**EXTRACTED MATERIAL:**
---

-- pv_equiv track=rewrite | github.com/abmantis/aoc2024 | 03b.py | find_mul
-- ===== SOURCE A (Python) =====
-- MUL_STR = "mul("
--
-- def is_mul(input: str) -> bool:
--     return input.startswith(MUL_STR)
--
-- def is_do(input: str) -> bool:
--     return input.startswith("do()")
--
-- def is_dont(input: str) -> bool:
--     return input.startswith("don't()")
--
-- def find_mul(input: str) -> int:
--     skip_mul = False
--     for i in range(len(input)):
--         test = input[i:]
--         if is_dont(test):
--             skip_mul = True
--             continue
--         if is_do(test):
--             skip_mul = False
--             continue
--         if not skip_mul and is_mul(test):
--             return i + len(MUL_STR)
--     return -1
-- ===== SOURCE B (Python) =====
-- def find_mul(input: str) -> int:
--     # Tokenize into a non-overlapping stream of do()/don't()/mul( tokens,
--     # then run a skip-flag state machine over the token stream.
--     tokens = []
--     i = 0
--     n = len(input)
--     while i < n:
--         if input.startswith("don't()", i):
--             tokens.append(("don't", 0))
--             i += 7
--         elif input.startswith("do()", i):
--             tokens.append(("do", 0))
--             i += 4
--         elif input.startswith("mul(", i):
--             tokens.append(("mul", i + 4))
--             i += 4
--         else:
--             i += 1
--     skip = False
--     for kind, end in tokens:
--         if kind == "don't":
--             skip = True
--         elif kind == "do":
--             skip = False
--         elif not skip:
--             return end
--     return -1
-- ===== Notes on version B (the rewrite author's own statement) =====
-- stated objective: faster
-- what changed: Replaces A's per-index scan that slices input[i:] and re-tests every suffix with a single tokenize pass (jumping past each matched do()/don't()/mul( token, using startswith with an offset so no slices are copied) followed by a skip-flag fold over the token stream.
import Mathlib
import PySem

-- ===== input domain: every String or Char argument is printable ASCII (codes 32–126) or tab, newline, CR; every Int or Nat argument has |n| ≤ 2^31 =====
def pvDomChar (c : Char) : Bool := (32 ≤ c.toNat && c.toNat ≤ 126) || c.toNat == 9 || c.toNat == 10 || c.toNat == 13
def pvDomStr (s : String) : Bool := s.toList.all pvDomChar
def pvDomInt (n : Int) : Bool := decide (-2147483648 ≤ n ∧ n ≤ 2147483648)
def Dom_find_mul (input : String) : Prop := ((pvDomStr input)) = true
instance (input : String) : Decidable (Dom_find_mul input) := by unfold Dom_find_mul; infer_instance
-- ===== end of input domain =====

-- B replaces A's per-index suffix re-scan with a single tokenize pass followed by a
-- skip-flag fold over the token stream (alternative decomposition; avoids slicing).

-- ===== PORT A =====
-- is_dont / is_do / is_mul : input.startswith(...)
def isDontL (cs : List Char) : Bool := "don't()".toList.isPrefixOf cs
def isDoL (cs : List Char) : Bool := "do()".toList.isPrefixOf cs
def isMulL (cs : List Char) : Bool := "mul(".toList.isPrefixOf cs

-- the for-i-in-range loop: test = input[i:] is the current suffix, stepped one char at a time
def findA : List Char → Bool → Int → Int
  | [], _, _ => -1
  | c :: rest, skip, i =>
    if isDontL (c :: rest) then findA rest true (i + 1)
    else if isDoL (c :: rest) then findA rest false (i + 1)
    else if !skip && isMulL (c :: rest) then i + 4
    else findA rest skip (i + 1)

def find_mul (input : String) : Int := findA input.toList false 0

-- ===== PORT B =====
inductive Tok where
  | dont : Tok
  | doo : Tok
  | mul : Int → Tok
deriving DecidableEq, Repr

-- the while-loop building the token list (jumps past each matched token)
def tokenize (cs : List Char) (i : Int) : List Tok :=
  match cs with
  | [] => []
  | c :: rest =>
    if "don't()".toList.isPrefixOf (c :: rest) then Tok.dont :: tokenize (rest.drop 6) (i + 7)
    else if "do()".toList.isPrefixOf (c :: rest) then Tok.doo :: tokenize (rest.drop 3) (i + 4)
    else if "mul(".toList.isPrefixOf (c :: rest) then Tok.mul (i + 4) :: tokenize (rest.drop 3) (i + 4)
    else tokenize rest (i + 1)
termination_by cs.length
decreasing_by
  all_goals simp [List.length_drop]

-- the for-loop over the token stream with the skip flag
def scanToks : List Tok → Bool → Int
  | [], _ => -1
  | Tok.dont :: ts, _ => scanToks ts true
  | Tok.doo :: ts, _ => scanToks ts false
  | Tok.mul e :: ts, skip => if !skip then e else scanToks ts skip

def find_mul_alt (input : String) : Int := scanToks (tokenize input.toList 0) false

-- ===== PRECONDITION & SPEC =====
def Spec_find_mul (input : String) (out : Int) : Prop := out = find_mul_alt input
instance (input : String) (out : Int) : Decidable (Spec_find_mul input out) := by unfold Spec_find_mul; infer_instance

-- ===== CLAIM (what is proved, stated in full; the proofs are below) =====
def Claim_equal_find_mul : Prop := ∀ (input : String), Dom_find_mul input → Spec_find_mul input (find_mul input)

-- ===== LEMMAS AND PROOFS =====

-- stepping A past a character that cannot start any token
lemma findA_cons_nomatch (c : Char) (rest : List Char) (skip : Bool) (i : Int)
    (hd : c ≠ 'd') (hm : c ≠ 'm') :
    findA (c :: rest) skip i = findA rest skip (i + 1) := by
  simp [findA, isDontL, isDoL, isMulL, List.isPrefixOf, Ne.symm hd, Ne.symm hm]

lemma key : ∀ (n : Nat) (cs : List Char), cs.length ≤ n → ∀ (skip : Bool) (i : Int),
    findA cs skip i = scanToks (tokenize cs i) skip := by
  intro n
  induction n with
  | zero =>
    intro cs h skip i
    have : cs = [] := List.length_eq_zero_iff.mp (Nat.le_zero.mp h)
    subst this; simp [findA, tokenize, scanToks]
  | succ n ih =>
    intro cs h skip i
    cases cs with
    | nil => simp [findA, tokenize, scanToks]
    | cons c rest =>
      by_cases h1 : "don't()".toList.isPrefixOf (c :: rest)
      · obtain ⟨u, hu⟩ := List.isPrefixOf_iff_prefix.mp h1
        have hlist : c :: rest = 'd'::'o'::'n'::'\''::'t'::'('::')'::u := by
          rw [← hu]; rfl
        injection hlist with hc hrest
        subst hc; subst hrest
        have hlen : u.length ≤ n := by simp at h; omega
        rw [show (tokenize ('d'::'o'::'n'::'\''::'t'::'('::')'::u) i)
              = Tok.dont :: tokenize u (i + 7) from by
            rw [tokenize]; simp [List.isPrefixOf]]
        rw [show findA ('d'::'o'::'n'::'\''::'t'::'('::')'::u) skip i
              = findA ('o'::'n'::'\''::'t'::'('::')'::u) true (i+1) from by
            simp [findA, isDontL, isDoL, isMulL, List.isPrefixOf]]
        rw [findA_cons_nomatch _ _ _ _ (by decide) (by decide),
            findA_cons_nomatch _ _ _ _ (by decide) (by decide),
            findA_cons_nomatch _ _ _ _ (by decide) (by decide),
            findA_cons_nomatch _ _ _ _ (by decide) (by decide),
            findA_cons_nomatch _ _ _ _ (by decide) (by decide),
            findA_cons_nomatch _ _ _ _ (by decide) (by decide)]
        rw [show (i+1+1+1+1+1+1+1 : Int) = i + 7 from by ring]
        rw [scanToks]
        exact ih u hlen true (i + 7)
      · by_cases h2 : "do()".toList.isPrefixOf (c :: rest)
        · obtain ⟨u, hu⟩ := List.isPrefixOf_iff_prefix.mp h2
          have hlist : c :: rest = 'd'::'o'::'('::')'::u := by
            rw [← hu]; rfl
          injection hlist with hc hrest
          subst hc; subst hrest
          have hlen : u.length ≤ n := by simp at h; omega
          rw [show (tokenize ('d'::'o'::'('::')'::u) i)
                = Tok.doo :: tokenize u (i + 4) from by
              rw [tokenize]; simp [List.isPrefixOf]]
          rw [show findA ('d'::'o'::'('::')'::u) skip i
                = findA ('o'::'('::')'::u) false (i+1) from by
              simp [findA, isDontL, isDoL, isMulL, List.isPrefixOf]]
          rw [findA_cons_nomatch _ _ _ _ (by decide) (by decide),
              findA_cons_nomatch _ _ _ _ (by decide) (by decide),
              findA_cons_nomatch _ _ _ _ (by decide) (by decide)]
          rw [show (i+1+1+1+1 : Int) = i + 4 from by ring]
          rw [scanToks]
          exact ih u hlen false (i + 4)
        · by_cases h3 : "mul(".toList.isPrefixOf (c :: rest)
          · obtain ⟨u, hu⟩ := List.isPrefixOf_iff_prefix.mp h3
            have hlist : c :: rest = 'm'::'u'::'l'::'('::u := by
              rw [← hu]; rfl
            injection hlist with hc hrest
            subst hc; subst hrest
            have hlen : u.length ≤ n := by simp at h; omega
            rw [show (tokenize ('m'::'u'::'l'::'('::u) i)
                  = Tok.mul (i + 4) :: tokenize u (i + 4) from by
                rw [tokenize]; simp [List.isPrefixOf]]
            cases skip with
            | false =>
              rw [show findA ('m'::'u'::'l'::'('::u) false i = i + 4 from by
                  simp [findA, isDontL, isDoL, isMulL, List.isPrefixOf]]
              rw [scanToks]; simp
            | true =>
              rw [show findA ('m'::'u'::'l'::'('::u) true i
                    = findA ('u'::'l'::'('::u) true (i+1) from by
                  simp [findA, isDontL, isDoL, isMulL, List.isPrefixOf]]
              rw [findA_cons_nomatch _ _ _ _ (by decide) (by decide),
                  findA_cons_nomatch _ _ _ _ (by decide) (by decide),
                  findA_cons_nomatch _ _ _ _ (by decide) (by decide)]
              rw [show (i+1+1+1+1 : Int) = i + 4 from by ring]
              rw [scanToks]; simp
              exact ih u hlen true (i + 4)
          · have hlen : rest.length ≤ n := by simp at h; omega
            rw [show (tokenize (c::rest) i) = tokenize rest (i + 1) from by
                rw [tokenize]; simp only [h1, h2, h3]; simp]
            rw [show findA (c::rest) skip i = findA rest skip (i+1) from by
                rw [findA]; simp only [isDontL, isDoL, isMulL, h1, h2, h3]; simp]
            exact ih rest hlen skip (i + 1)

-- ===== VERDICT (by name: the statement is the Claim_ definition above) =====
theorem find_mul_spec : Claim_equal_find_mul := by
  intro input _
  unfold Spec_find_mul find_mul find_mul_alt
  exact key input.toList.length input.toList le_rfl false 0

---

**WHAT IS NEEDED:**
Every line of the material that holds "single" should be copied out as the answer.

**REPLY:**
-- what changed: Replaces A's per-index scan that slices input[i:] and re-tests every suffix with a single tokenize pass (jumping past each matched do()/don't()/mul( token, using startswith with an offset so no slices are copied) followed by a skip-flag fold over the token stream.
-- B replaces A's per-index suffix re-scan with a single tokenize pass followed by a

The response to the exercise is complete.